MOTORISTS on Peninsula Link may have seen Melbourne Water’s sign, pictured, advertising a proposed solar farm at the Eastern Treatment Plant, Bangholme.
The farm is one of the many ways the authority says it is adapting its operations to “prepare for a changing climate, reducing our own carbon emissions and generating more renewable energy”.
The Eastern Treatment Plant, opened in 1975, treats about 330 million litres of sewage a day – about 40 per cent of Melbourne’s total. It already makes biogas that provides about 30 per cent of the energy needed to run the plant each year; the proposed solar farm will produce a further 10 per cent.

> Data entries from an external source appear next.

lemma foldl_insert_pairwise : ∀ (xs acc : List (Int × (Int × Int))),
    acc.Pairwise Rlex → (∀ a ∈ acc, ∀ b ∈ xs, a.1 < b.1) →
    xs.Pairwise (fun a b => a.1 < b.1) →
    (xs.foldl (fun acc x => PySem.List.insertBy bef x acc) acc).Pairwise Rlex := by
  intro xs
  induction xs with
  | nil => intro acc h _ _; simpa using h
  | cons x xs ih =>
    intro acc hacc hcross hxs
    rw [List.pairwise_cons] at hxs
    obtain ⟨hx, hxs'⟩ := hxs
    simp only [List.foldl_cons]
    apply ih
    · exact insertBy_pairwise x acc hacc (fun a ha => hcross a ha x (List.mem_cons_self ..))
    · intro a ha b hb
      rcases (PySem.List.mem_insertBy bef x a acc).mp ha with rfl | ha'
      · exact hx b hb
      · exact hcross a ha' b (List.mem_cons_of_mem _ hb)
    · exact hxs'

lemma sorted2_pairwise_Rlex (xs : List (Int × (Int × Int)))
    (h : xs.Pairwise (fun a b => a.1 < b.1)) :
    (PySem.List.sorted2 xs (fun e => e.2.1) (fun e => e.2.2)).Pairwise Rlex := by
  have : PySem.List.sorted2 xs (fun e => e.2.1) (fun e => e.2.2) false =
      xs.foldl (fun acc x => PySem.List.insertBy bef x acc) [] := rfl
  rw [this]
  exact foldl_insert_pairwise xs [] (by simp) (by simp) h

-- abbreviation for the B-side artifacts
def ordOf (path : List (Int × Int)) : List (Int × (Int × Int)) :=
  PySem.List.sorted2 (PySem.List.enumerate path) (fun e => e.2.1) (fun e => e.2.2)

def revisitOf (path : List (Int × Int)) : List Int :=
  (((ordOf path).zip (PySem.List.slice (ordOf path) (some 1) none)).filter
      (fun e => e.1.2 == e.2.2)).map (fun e => e.2.1)

lemma ord_pairwise (path : List (Int × Int)) : (ordOf path).Pairwise Rlex := by
  apply sorted2_pairwise_Rlex
  exact PySem.List.pairwise_lt_enumerate path 0

lemma mem_ord (path : List (Int × Int)) (e : Int × (Int × Int)) :
    e ∈ ordOf path ↔ ∃ k, ∃ _h : k < path.length, e = ((k : Int), path[k]) := by
  rw [ordOf, (PySem.List.sorted2_perm (PySem.List.enumerate path) _ _ false).mem_iff,
    PySem.List.mem_enumerate_iff]
  simp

Solar, along with hydropower and bioelectricity, will take the plant a step closer towards halving its emissions by 2025 and, hopefully, reducing them to net zero by 2030.
Works to prepare for the solar farm on Melbourne Water land south of Thompson Road and east of the Mornington Peninsula Freeway began last year and a contract was awarded to Beon Energy Solutions. Construction is expected to begin in coming months.
A potential second solar farm will be built at the Winneke Water Treatment Plant, Christmas Hills. Both solar farm projects are still in the design and planning stages, however the Eastern Treatment Plant farm has been approved and is further developed in its design.